Again his sister did not immediately answer. He observed her calmly, even searchingly, but the experience he was talking about did not return; in fact, he was not thinking anything. After a little while she asked him: “Would you be mad at me if I committed a crime?”
“Now how do you expect me to answer that?” Ulrich asked. He was again bent over his knife.
“Is there no such thing as a decision?”
“No, there are no real decisions in our time.”
After that Agathe said: “I want to kill Hagauer.”
Ulrich forced himself not to look up. The words had entered his ear lightly and softly, but after they had passed, they left an imprint in the memory, like a wide wheel track. He had immediately forgotten the tone of her voice; he would have needed to see her face in order to know how her words were to be understood, but he did not want to accord even that much significance to them. “Fine,” he said, “and why not?! Could there be a person today who hasn’t wanted something like that at some time? Do it, if you really can! It’s the same as if you had said: I want to love him for his faults!” Only now did he straighten up again and look his sister in the face. Her expression was stubborn and surprisingly agitated.

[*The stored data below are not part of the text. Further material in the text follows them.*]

-- pv_equiv track=rewrite | github.com/ThomasTrepanier/log6307-final-project | data/interim/stackoverflow/src/python/2_103.py | primepartition
-- ===== SOURCE A (Python) =====
-- def factors(n):
--     factorslist = []
--     for i in range(1, n+1, 1):
--         if n % i == 0:
--             factorslist.append(i)
--     return(factorslist)
--
-- def prime(n):
--     if factors(n) == [1, n] and n > 1:
--         return(True)
--
-- def primelist(n):
--     primenolist = []
--     for i in range(1, n+1, 1):
--         if prime(i) == True:
--             primenolist.append(i)
--     return(primenolist)
--
-- def primepartition(m):
--     if m > 0:
--         primenolist = primelist(m)
--         checklist = []
--         for p in primenolist:
--             q = m - p
--             if q in primenolist and p > 0 and q > 0:
--                 checklist.append((p,q))
--         if len(checklist) > 0:
--             return(True)
--         else:
--             return(False)
--     else:
--         return(False)
-- ===== SOURCE B (Python) =====
-- def _isprime(n):
--     if n < 2:
--         return False
--     d = 2
--     while d * d <= n:
--         if n % d == 0:
--             return False
--         d += 1
--     return True
--
-- def primepartition(m):
--     return any(_isprime(p) and _isprime(m - p) for p in range(2, m - 1))
-- ===== Notes on version B (the rewrite author's own statement) =====
-- stated objective: faster
-- what changed: Replaces A's build-all-primes-via-full-factor-lists plus pair-collection (each primality test enumerates every divisor up to n, then a pair list is materialised) with a single early-exiting scan over p in [2, m-2] using trial division only up to sqrt(n).
import Mathlib
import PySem

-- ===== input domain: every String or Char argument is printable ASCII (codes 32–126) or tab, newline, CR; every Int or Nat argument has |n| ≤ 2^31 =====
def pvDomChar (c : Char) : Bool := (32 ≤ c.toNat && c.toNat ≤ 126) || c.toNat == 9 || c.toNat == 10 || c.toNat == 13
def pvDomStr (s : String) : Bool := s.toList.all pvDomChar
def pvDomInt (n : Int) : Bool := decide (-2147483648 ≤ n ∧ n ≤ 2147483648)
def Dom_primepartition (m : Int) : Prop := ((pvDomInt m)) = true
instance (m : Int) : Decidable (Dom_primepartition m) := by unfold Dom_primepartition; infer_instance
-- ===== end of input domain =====

-- B replaces A's O(m^2) build-all-primes-then-collect-pairs with one early-exiting scan
-- over p in [2, m-2] using trial division up to sqrt (objective: faster).

-- ===== PORT A =====
def pvFactors (n : Int) : List Int :=
  (PySem.List.pyRange 1 (n + 1)).foldl
    (fun acc i => if PySem.Int.mod n i = 0 then acc ++ [i] else acc) []

-- Python's `prime` returns True or None; callers only test `prime(i) == True`,
-- which is true exactly when both conditions hold, so it is ported as Bool.
def pvPrime (n : Int) : Bool :=
  decide (pvFactors n = [1, n] ∧ n > 1)

def pvPrimelist (n : Int) : List Int :=
  (PySem.List.pyRange 1 (n + 1)).foldl
    (fun acc i => if pvPrime i then acc ++ [i] else acc) []

def primepartition (m : Int) : Bool :=
  if m > 0 then
    let primenolist := pvPrimelist m
    let checklist := primenolist.foldl
      (fun acc p =>
        let q := m - p
        if q ∈ primenolist ∧ p > 0 ∧ q > 0 then acc ++ [(p, q)] else acc) []
    if checklist.length > 0 then true else false
  else false

-- ===== PORT B =====
lemma pvGo_le {n d : Int} (h : d * d ≤ n) : d ≤ n := by
  nlinarith [mul_self_nonneg d, mul_self_nonneg (d - 1)]

def pvIsprimeGo (n d : Int) : Bool :=
  if h : d * d ≤ n then
    if PySem.Int.mod n d = 0 then false else pvIsprimeGo n (d + 1)
  else true
termination_by (n + 1 - d).toNat
decreasing_by
  have := pvGo_le h
  omega

def pvIsprime (n : Int) : Bool :=
  if n < 2 then false else pvIsprimeGo n 2

def primepartition_alt (m : Int) : Bool :=
  (PySem.List.pyRange 2 (m - 1)).any (fun p => pvIsprime p && pvIsprime (m - p))

-- ===== PRECONDITION & SPEC =====
def Spec_primepartition (m : Int) (out : Bool) : Prop := out = primepartition_alt m
instance (m : Int) (out : Bool) : Decidable (Spec_primepartition m out) := by unfold Spec_primepartition; infer_instance

-- ===== CLAIM (what is proved, stated in full; the proofs are below) =====
def Claim_equal_primepartition : Prop := ∀ (m : Int), Dom_primepartition m → Spec_primepartition m (primepartition m)

-- ===== LEMMAS AND PROOFS =====

-- the common mathematical reading of "prime" used to relate the two ports
def pvNP (n : Int) : Prop := 1 < n ∧ ∀ d : Int, 1 < d → d < n → ¬ d ∣ n

lemma pvFactors_eq (n : Int) :
    pvFactors n = (PySem.List.pyRange 1 (n + 1)).filter (fun i => decide (PySem.Int.mod n i = 0)) := by
  unfold pvFactors
  rw [show (fun (acc : List Int) i => if PySem.Int.mod n i = 0 then acc ++ [i] else acc)
      = (fun acc i => if (fun j => decide (PySem.Int.mod n j = 0)) i = true then acc ++ [id i] else acc) by
    funext acc i; simp]
  rw [PySem.List.foldl_append_if]
  simp

lemma pvPrime_iff (n : Int) : pvPrime n = true ↔ pvNP n := by
  unfold pvPrime pvNP
  simp only [decide_eq_true_eq]
  constructor
  · rintro ⟨hf, hn⟩
    refine ⟨hn, fun d hd1 hdn hdvd => ?_⟩
    have hmem : d ∈ pvFactors n := by
      rw [pvFactors_eq, List.mem_filter]
      refine ⟨PySem.List.mem_pyRange_one.mpr ⟨by omega, by omega⟩, ?_⟩
      simp [PySem.Int.mod_eq_zero_iff_dvd, hdvd]
    rw [hf] at hmem
    simp at hmem
    omega
  · rintro ⟨hn, hmid⟩
    refine ⟨?_, hn⟩
    rw [pvFactors_eq]
    have h1 : PySem.List.pyRange 1 (n + 1) = 1 :: PySem.List.pyRange 2 (n + 1) := by
      rw [PySem.List.pyRange_one_cons (by omega)]; norm_num
    have h2 : PySem.List.pyRange 2 (n + 1) = PySem.List.pyRange 2 n ++ [n] := by
      rw [PySem.List.pyRange_one_succ_right (by omega)]
    rw [h1, h2, List.filter_cons, List.filter_append]
    have hmidnil : (PySem.List.pyRange 2 n).filter (fun i => decide (PySem.Int.mod n i = 0)) = [] := by
      rw [List.filter_eq_nil_iff]
      intro i hi
      have := PySem.List.mem_pyRange_one.mp hi
      simp only [decide_eq_true_eq, PySem.Int.mod_eq_zero_iff_dvd]
      exact hmid i (by omega) (by omega)
    rw [hmidnil]
    have hP1 : PySem.Int.mod n 1 = 0 := (PySem.Int.mod_eq_zero_iff_dvd n 1).mpr (one_dvd n)
    have hPn : PySem.Int.mod n n = 0 := (PySem.Int.mod_eq_zero_iff_dvd n n).mpr dvd_rfl
    simp [hPn]

lemma pvGo_spec : ∀ (k : Nat) (n d : Int), 2 ≤ n → 2 ≤ d → (n + 1 - d).toNat ≤ k →
    (pvIsprimeGo n d = true ↔ ∀ e, d ≤ e → e * e ≤ n → ¬ e ∣ n) := by
  intro k
  induction k with
  | zero =>
    intro n d hn hd hk
    have hnd : ¬ d * d ≤ n := fun h => by have := pvGo_le h; omega
    rw [pvIsprimeGo, dif_neg hnd]
    constructor
    · intro _ e he hee
      exfalso
      have : d * d ≤ e * e := by nlinarith
      omega
    · intro _; rfl
  | succ k ih =>
    intro n d hn hd hk
    rw [pvIsprimeGo]
    by_cases hdd : d * d ≤ n
    · simp only [dif_pos hdd]
      by_cases hdvd : PySem.Int.mod n d = 0
      · simp only [hdvd, if_true]
        constructor
        · intro h; exact absurd h (by simp)
        · intro h
          exact absurd ((PySem.Int.mod_eq_zero_iff_dvd n d).mp hdvd)
            (h d le_rfl hdd)
      · rw [if_neg hdvd]
        have hdn : d ≤ n := pvGo_le hdd
        rw [ih n (d + 1) hn (by omega) (by omega)]
        constructor
        · intro h e he hee hedvd
          rcases eq_or_lt_of_le he with heq | hlt
          · subst heq
            exact hdvd ((PySem.Int.mod_eq_zero_iff_dvd n d).mpr hedvd)
          · exact h e (by omega) hee hedvd
        · intro h e he hee
          exact h e (by omega) hee
    · rw [dif_neg hdd]
      constructor
      · intro _ e he hee
        exfalso
        have : d * d ≤ e * e := by nlinarith
        omega
      · intro _; rfl

lemma pvIsprime_iff (n : Int) : pvIsprime n = true ↔ pvNP n := by
  unfold pvIsprime pvNP
  by_cases hn : n < 2
  · simp [hn]; omega
  · have hn2 : 2 ≤ n := by omega
    rw [if_neg hn, pvGo_spec (n + 1 - 2).toNat n 2 hn2 le_rfl le_rfl]
    constructor
    · intro h
      refine ⟨by omega, fun d hd1 hdn hdvd => ?_⟩
      obtain ⟨c, hc⟩ := hdvd
      have hc1 : 1 < c := by nlinarith
      by_cases hdd : d * d ≤ n
      · exact h d (by omega) hdd ⟨c, hc⟩
      · have hcd : c < d := by nlinarith
        have hcc : c * c ≤ n := by nlinarith
        exact h c (by omega) hcc ⟨d, by rw [hc, mul_comm]⟩
    · rintro ⟨-, hmid⟩ e he hee hedvd
      have hen : e ≤ n := by nlinarith
      have hne : e ≠ n := fun hq => by rw [hq] at hee; nlinarith
      exact hmid e (by omega) (by omega) hedvd

lemma pvPrimelist_mem (n p : Int) :
    p ∈ pvPrimelist n ↔ 1 ≤ p ∧ p ≤ n ∧ pvNP p := by
  unfold pvPrimelist
  rw [show (fun (acc : List Int) i => if pvPrime i = true then acc ++ [i] else acc)
      = (fun acc i => if pvPrime i = true then acc ++ [id i] else acc) by rfl]
  rw [PySem.List.foldl_append_if]
  simp only [List.nil_append, List.map_id, List.mem_filter, PySem.List.mem_pyRange_one]
  rw [pvPrime_iff]
  constructor
  · rintro ⟨⟨h1, h2⟩, h3⟩; exact ⟨h1, by omega, h3⟩
  · rintro ⟨h1, h2, h3⟩; exact ⟨⟨h1, by omega⟩, h3⟩

lemma primepartition_iff (m : Int) :
    primepartition m = true ↔ ∃ p, pvNP p ∧ pvNP (m - p) ∧ 2 ≤ p ∧ p ≤ m - 2 := by
  unfold primepartition
  by_cases hm : m > 0
  · simp only [if_pos hm]
    rw [show (fun (acc : List (Int × Int)) p =>
          if m - p ∈ pvPrimelist m ∧ p > 0 ∧ m - p > 0 then acc ++ [(p, m - p)] else acc)
        = (fun acc p => if (fun q => decide (m - q ∈ pvPrimelist m ∧ q > 0 ∧ m - q > 0)) p = true
            then acc ++ [(fun q => (q, m - q)) p] else acc) by
      funext acc p; simp]
    rw [PySem.List.foldl_append_if]
    simp only [List.nil_append]
    constructor
    · intro h
      have hne : ((pvPrimelist m).filter
          (fun q => decide (m - q ∈ pvPrimelist m ∧ q > 0 ∧ m - q > 0))) ≠ [] := by
        intro hnil
        rw [hnil] at h
        simp at h
      obtain ⟨p, hp⟩ := List.exists_mem_of_ne_nil _ hne
      rw [List.mem_filter] at hp
      obtain ⟨hpl, hcond⟩ := hp
      simp only [decide_eq_true_eq] at hcond
      obtain ⟨hql, -, -⟩ := hcond
      obtain ⟨hp1, hpm, hpNP⟩ := (pvPrimelist_mem m p).mp hpl
      obtain ⟨hq1, hqm, hqNP⟩ := (pvPrimelist_mem m (m - p)).mp hql
      exact ⟨p, hpNP, hqNP, by obtain ⟨h2, -⟩ := hpNP; omega,
        by obtain ⟨h2, -⟩ := hqNP; omega⟩
    · rintro ⟨p, hpNP, hqNP, hp2, hpm2⟩
      have hp1 := hpNP.1
      have hq1 := hqNP.1
      have hpl : p ∈ pvPrimelist m := (pvPrimelist_mem m p).mpr ⟨by omega, by omega, hpNP⟩
      have hql : m - p ∈ pvPrimelist m := (pvPrimelist_mem m (m - p)).mpr ⟨by omega, by omega, hqNP⟩
      have hmem : p ∈ ((pvPrimelist m).filter
          (fun q => decide (m - q ∈ pvPrimelist m ∧ q > 0 ∧ m - q > 0))) := by
        rw [List.mem_filter]
        exact ⟨hpl, by simp only [decide_eq_true_eq]; exact ⟨hql, by omega, by omega⟩⟩
      have : ((pvPrimelist m).filter
          (fun q => decide (m - q ∈ pvPrimelist m ∧ q > 0 ∧ m - q > 0))) ≠ [] := by
        intro hnil; rw [hnil] at hmem; simp at hmem
      cases hlist : (pvPrimelist m).filter
          (fun q => decide (m - q ∈ pvPrimelist m ∧ q > 0 ∧ m - q > 0)) with
      | nil => exact absurd hlist this
      | cons a l => simp
  · simp only [if_neg hm]
    constructor
    · intro h; exact absurd h (by simp)
    · rintro ⟨p, hpNP, hqNP, hp2, hpm2⟩
      exact absurd (by omega : (0:Int) < m) hm

lemma primepartition_alt_iff (m : Int) :
    primepartition_alt m = true ↔ ∃ p, pvNP p ∧ pvNP (m - p) ∧ 2 ≤ p ∧ p ≤ m - 2 := by
  unfold primepartition_alt
  rw [List.any_eq_true]
  constructor
  · rintro ⟨p, hp, hb⟩
    rw [Bool.and_eq_true, pvIsprime_iff, pvIsprime_iff] at hb
    have := PySem.List.mem_pyRange_one.mp hp
    exact ⟨p, hb.1, hb.2, by omega, by omega⟩
  · rintro ⟨p, hpNP, hqNP, hp2, hpm2⟩
    refine ⟨p, PySem.List.mem_pyRange_one.mpr ⟨by omega, by omega⟩, ?_⟩
    rw [Bool.and_eq_true, pvIsprime_iff, pvIsprime_iff]
    exact ⟨hpNP, hqNP⟩

-- ===== VERDICT (by name: the statement is the Claim_ definition above) =====
theorem primepartition_spec : Claim_equal_primepartition := by
  intro m _
  unfold Spec_primepartition
  by_cases h : primepartition m = true
  · rw [h, Eq.comm, primepartition_alt_iff, ← primepartition_iff]
    exact h
  · have h' : primepartition m = false := by
      cases hq : primepartition m
      · rfl
      · exact absurd hq h
    rw [h']
    by_cases h2 : primepartition_alt m = true
    · exact absurd ((primepartition_iff m).mpr ((primepartition_alt_iff m).mp h2)) h
    · cases hq : primepartition_alt m
      · rfl
      · exact absurd hq h2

Still gazing at her, he slowly declared: “You see, something here doesn’t add up; on this frontier between what goes on inside us and what happens outside, some kind of intermediary link is missing these days, and transmuting them into each other is not possible without tremendous losses; one could almost say that our evil wishes are the shadow side of the life we are actually living, and the life we are actually living is the shadow side of our good wishes. Just imagine you really did that: it wouldn’t be anything like what you thought, and you would at the very least be terribly disappointed...”
“I could suddenly become a completely different person: You admitted that yourself!” Agathe interrupted him.
Glancing aside at this moment, Ulrich was reminded that they were not alone: two people were listening to their conversation. The old woman—she might have been no more than forty but her rags and the traces of her humble life made her look older—had sat down by the stove with a friendly look on her face, and sitting beside her was the shepherd, who had come home unbeknownst to his guests, who were too preoccupied with themselves to have noticed his arrival. The two old people rested their hands on their knees and listened, flattered, it seemed, and astonished by such a conversation, even if they did not understand a single word of it. They saw that the milk had not been drunk and the sausage had not been eaten; it was a spectacle, and who knows, maybe an uplifting one. They did not even whisper with each other. Ulrich’s gaze dove into their opened eyes, and out of embarrassment he gave them a smile, which only the woman reciprocated, while her husband gravely maintained respectful decorum.
“We must eat!” Ulrich said in English to his sister. “They’re wondering about us.”
Obediently she toyed with some bread and meat, while he resolutely ate and even drank of the milk. Agathe meanwhile said, aloud and unembarrassed: “When I really think about it, I find the idea of seriously hurting him unpleasant. So maybe I don’t want to kill him. But I do want to extinguish him! Rip him into little pieces, pulverize them in a mortar, pour the dust into the water: this I would like to do! Completely destroy everything that has happened!”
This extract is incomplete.